Data columns (total 10 columns):
# Column Non-Null Count Dtype
--- ------ -------------- -----
0 longitude 20640 non-null float64
1 latitude 20640 non-null float64
2 housing_median_age 20640 non-null float64
3 total_rooms 20640 non-null float64
4 total_bedrooms 20433 non-null float64
5 population 20640 non-null float64
6 households 20640 non-null float64
7 median_income 20640 non-null float64
8 median_house_value 20640 non-null float64
9 ocean_proximity 20640 non-null object
I decided to manually create two stratified 5-folds splits (inner, outer loop for nested cv). The stratification is based upon a modified version of the median_income feature:
df.insert(9, "income_cat",
pd.cut(df["median_income"],bins=[0., 1.5, 3.0, 4.5, 6., np.inf], labels=[1,2,3,4,5]))
This is the code for the splitting folds
cv1_5 = StratifiedShuffleSplit(n_splits = 5, test_size = .2, random_state = 42)
cv1_splits = []
# create first 5 stratified folds indices
for train_index, test_index in cv1_5.split(df, df["income_cat"]):
cv1_splits.append((train_index, test_index))
cv2_5 = StratifiedShuffleSplit(n_splits = 5, test_size = .2, random_state = 43)
cv2_splits = []
# create second 5 stratified folds indices
for train_index, test_index in cv2_5.split(df, df["income_cat"]):
cv2_splits.append((train_index, test_index))
# set initial dataset
X = df.drop("median_house_value", axis=1)

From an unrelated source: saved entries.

-- pv_equiv track=rewrite | github.com/tianqi-wang1996/DeepAccident | projects/mmdet3d_plugin/tools/multi_gpu_test.py | matchingpair
-- ===== SOURCE A (Python) =====
-- def matchingpair(predagents, gtagents, matchestraj):
--     match = 0
--     for pa in predagents:
--         for ga in gtagents:
--             if [pa, ga] in matchestraj:
--                 match += 1
--                 break
--
--     return True if match == 2 else False
-- ===== SOURCE B (Python) =====
-- def matchingpair(predagents, gtagents, matchestraj):
--     gts = set(gtagents)
--     matched = {p[0] for p in matchestraj if len(p) == 2 and p[1] in gts}
--     return sum(1 for pa in predagents if pa in matched) == 2
-- ===== Notes on version B (the rewrite author's own statement) =====
-- stated objective: faster
-- what changed: Replaces the nested pred x gt scan with repeated list membership in matchestraj by one pass over matchestraj building a set of matched pred entries, then one pass over predagents against that set.
import Mathlib
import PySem

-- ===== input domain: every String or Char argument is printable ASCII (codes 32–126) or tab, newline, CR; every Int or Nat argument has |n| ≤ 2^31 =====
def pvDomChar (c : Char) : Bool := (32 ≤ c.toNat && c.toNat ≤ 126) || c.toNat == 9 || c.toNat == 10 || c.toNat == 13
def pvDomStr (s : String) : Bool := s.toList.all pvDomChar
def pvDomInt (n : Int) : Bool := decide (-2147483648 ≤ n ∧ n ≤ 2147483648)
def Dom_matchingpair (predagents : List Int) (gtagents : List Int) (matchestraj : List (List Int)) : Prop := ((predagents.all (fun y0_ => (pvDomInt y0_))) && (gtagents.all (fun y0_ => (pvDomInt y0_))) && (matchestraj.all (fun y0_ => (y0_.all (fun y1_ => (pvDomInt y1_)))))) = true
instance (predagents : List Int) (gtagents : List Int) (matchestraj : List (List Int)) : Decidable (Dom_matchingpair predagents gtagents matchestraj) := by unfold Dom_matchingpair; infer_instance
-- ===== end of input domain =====

-- ===== PORT A =====
-- B replaces A's nested membership scans by a prebuilt set of matched pred entries (measured faster); return values only, no mutation.
-- inner loop of A: 'for ga in gtagents: if [pa, ga] in matchestraj: … break' — returns true iff the break is hit
def pvAFound (pa : Int) (matchestraj : List (List Int)) : List Int → Bool
  | [] => false
  | ga :: rest => if matchestraj.contains [pa, ga] then true else pvAFound pa matchestraj rest

def matchingpair (predagents : List Int) (gtagents : List Int) (matchestraj : List (List Int)) : Bool :=
  let m : Int := predagents.foldl (fun acc pa => if pvAFound pa matchestraj gtagents then acc + 1 else acc) 0
  if m = 2 then true else false

-- ===== PORT B =====
-- one element of the set comprehension: 'p[0] for p in matchestraj if len(p) == 2 and p[1] in gts'
def pvStep (gts : PySem.Set Int) (s : PySem.Set Int) (p : List Int) : PySem.Set Int :=
  match p with
  | [a, b] => if PySem.Set.contains gts b then PySem.Set.add s a else s
  | _ => s

def matchingpair_alt (predagents : List Int) (gtagents : List Int) (matchestraj : List (List Int)) : Bool :=
  let gts : PySem.Set Int := PySem.Set.ofList gtagents
  let matched : PySem.Set Int := matchestraj.foldl (pvStep gts) PySem.Set.empty
  (predagents.foldl (fun c pa => if PySem.Set.contains matched pa then c + 1 else c) (0 : Int)) == 2

-- ===== PRECONDITION & SPEC =====
def Spec_matchingpair (predagents : List Int) (gtagents : List Int) (matchestraj : List (List Int)) (out : Bool) : Prop := out = matchingpair_alt predagents gtagents matchestraj
instance (predagents : List Int) (gtagents : List Int) (matchestraj : List (List Int)) (out : Bool) : Decidable (Spec_matchingpair predagents gtagents matchestraj out) := by unfold Spec_matchingpair; infer_instance

-- ===== CLAIM (what is proved, stated in full; the proofs are below) =====
def Claim_equal_matchingpair : Prop := ∀ (predagents : List Int) (gtagents : List Int) (matchestraj : List (List Int)), Dom_matchingpair predagents gtagents matchestraj → Spec_matchingpair predagents gtagents matchestraj (matchingpair predagents gtagents matchestraj)

-- ===== LEMMAS AND PROOFS =====

theorem pvAFound_iff (pa : Int) (mt : List (List Int)) (gt : List Int) :
    pvAFound pa mt gt = true ↔ ∃ b ∈ gt, [pa, b] ∈ mt := by
  induction gt with
  | nil => simp [pvAFound]
  | cons ga rest ih =>
    rw [pvAFound]
    by_cases h : mt.contains [pa, ga] = true
    · rw [if_pos h]
      simp only [true_iff]
      exact ⟨ga, List.mem_cons_self .., by simpa using h⟩
    · rw [if_neg h, ih]
      constructor
      · rintro ⟨b, hb, hm⟩; exact ⟨b, List.mem_cons_of_mem _ hb, hm⟩
      · rintro ⟨b, hb, hm⟩
        rcases List.mem_cons.mp hb with rfl | hb'
        · exact absurd hm (by simpa using h)
        · exact ⟨b, hb', hm⟩

theorem pvMem_matched (gt : List Int) (mt : List (List Int)) (s : PySem.Set Int) (x : Int) :
    x ∈ mt.foldl (pvStep (PySem.Set.ofList gt)) s ↔ x ∈ s ∨ ∃ b ∈ gt, [x, b] ∈ mt := by
  induction mt generalizing s with
  | nil => simp
  | cons p rest ih =>
    rw [List.foldl_cons, ih]
    have step : x ∈ pvStep (PySem.Set.ofList gt) s p ↔
        x ∈ s ∨ ∃ b ∈ gt, [x, b] = p := by
      match p with
      | [] => simp [pvStep]
      | [a] => simp [pvStep]
      | [a, b0] =>
        rw [pvStep]
        by_cases hb0 : PySem.Set.contains (PySem.Set.ofList gt) b0 = true
        · rw [if_pos hb0, PySem.Set.mem_add]
          have hb0' : b0 ∈ gt := (PySem.Set.mem_ofList _ _).mp ((PySem.Set.contains_iff _ _).mp hb0)
          constructor
          · rintro (h | rfl)
            · exact Or.inl h
            · exact Or.inr ⟨b0, hb0', rfl⟩
          · rintro (h | ⟨b, hb, he⟩)
            · exact Or.inl h
            · obtain ⟨rfl, rfl⟩ : x = a ∧ b = b0 := by
                injection he with h2 h3; injection h3 with h4 _; exact ⟨h2, h4⟩
              exact Or.inr rfl
        · rw [if_neg hb0]
          have hb0' : b0 ∉ gt := fun hmem =>
            hb0 ((PySem.Set.contains_iff _ _).mpr ((PySem.Set.mem_ofList _ _).mpr hmem))
          constructor
          · exact Or.inl
          · rintro (h | ⟨b, hb, he⟩)
            · exact h
            · obtain ⟨rfl, rfl⟩ : x = a ∧ b = b0 := by
                injection he with h2 h3; injection h3 with h4 _; exact ⟨h2, h4⟩
              exact absurd hb hb0'
      | a :: b0 :: c :: t =>
        have hred : pvStep (PySem.Set.ofList gt) s (a :: b0 :: c :: t) = s := rfl
        rw [hred]
        constructor
        · exact Or.inl
        · rintro (h | ⟨b, hb, he⟩)
          · exact h
          · injection he with _ h3; injection h3 with _ h5; cases h5
    rw [step]
    constructor
    · rintro ((h | ⟨b, hb, he⟩) | ⟨b, hb, hm⟩)
      · exact Or.inl h
      · exact Or.inr ⟨b, hb, he ▸ List.mem_cons_self ..⟩
      · exact Or.inr ⟨b, hb, List.mem_cons_of_mem _ hm⟩
    · rintro (h | ⟨b, hb, hm⟩)
      · exact Or.inl (Or.inl h)
      · rcases List.mem_cons.mp hm with h1 | h1
        · exact Or.inl (Or.inr ⟨b, hb, h1⟩)
        · exact Or.inr ⟨b, hb, h1⟩

theorem pvCount_congr (l : List Int) (c : Int) (f g : Int → Bool) (h : ∀ x, f x = g x) :
    l.foldl (fun acc pa => if f pa then acc + 1 else acc) c
      = l.foldl (fun acc pa => if g pa then acc + 1 else acc) c := by
  induction l generalizing c with
  | nil => rfl
  | cons x t ih => rw [List.foldl_cons, List.foldl_cons, h x]; exact ih _

-- ===== VERDICT (by name: the statement is the Claim_ definition above) =====
theorem matchingpair_spec : Claim_equal_matchingpair := by
  intro predagents gtagents matchestraj _
  unfold Spec_matchingpair
  simp only [matchingpair, matchingpair_alt]
  have hcond : ∀ pa : Int,
      pvAFound pa matchestraj gtagents
        = PySem.Set.contains (matchestraj.foldl (pvStep (PySem.Set.ofList gtagents)) PySem.Set.empty) pa := by
    intro pa
    rw [Bool.eq_iff_iff, pvAFound_iff, PySem.Set.contains_iff, pvMem_matched]
    constructor
    · exact Or.inr
    · rintro (h | h)
      · cases h
      · exact h
  rw [pvCount_congr _ _ _ _ hcond]
  generalize (predagents.foldl (fun c pa =>
      if PySem.Set.contains (matchestraj.foldl (pvStep (PySem.Set.ofList gtagents)) PySem.Set.empty) pa = true
      then c + 1 else c) (0 : Int)) = m
  by_cases h : m = 2
  · rw [if_pos h, h]; rfl
  · rw [if_neg h]
    exact (beq_eq_false_iff_ne.mpr h).symm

y = df["median_house_value"].copy()
This is the preprocess pipe
# create preprocess pipe
preprocess_pipe = Pipeline(
[
("ctransformer", ColumnTransformer([
(
"num_pipe",
Pipeline([
("imputer", SimpleImputer(strategy="median")),
("scaler", StandardScaler())
]),
list(X.select_dtypes(include=[np.number]))
),
(
"cat_pipe",
Pipeline([
("encoder", OneHotEncoder()),
]),
["ocean_proximity"])
])
),
]
)
And this is the final pipe (including the preprocess one)
pipe = Pipeline([
("preprocess", preprocess_pipe),
("model", RandomForestRegressor())
])
I am using nested cross validation to tune the hyperparameters of the final pipe and compute the generalization error
Here is the parameter grid
param_grid = [
{
"preprocess__ctransformer__num_pipe__imputer__strategy": ["mean","median"],
"model__n_estimators": [3, 10, 30, 50, 100, 150, 300], "model__max_features": [2,4,6,8]
}
]
This is the final step
grid_search = GridSearchCV(pipe, param_grid, cv = cv1_splits,
scoring = "neg_mean_squared_error",
return_train_score = True)
clf = grid_search.fit(X, y)
generalization_error = cross_val_score(clf.best_estimator_, X = X, y = y, cv = cv2_splits)
generalization_error
Now, here comes the glitch (bottom two lines of preceding code snippet):
If I follow scikit-learn instructions (link), I should write:
generalization_error = cross_val_score(clf, X = X, y = y, cv = cv2_splits, scoring = "neg_mean_squared_error")
generalization_error
Unfortunately calling cross_val_score(clf, X = X...) gives me an error (indices are out of bound for the train/test splits) and the generalization error array contains only NaNs.
On the other hand, if I write like so:
generalization_error = cross_val_score(clf.best_estimator_, X = X, y = y, cv = cv2_splits, scoring = "neg_mean_squared_error")
generalization_error
The script runs flawlessly and I am able to see the generalization error array filled with scores. Can I stick to the last way of doing things, or there is something wrong in the whole process?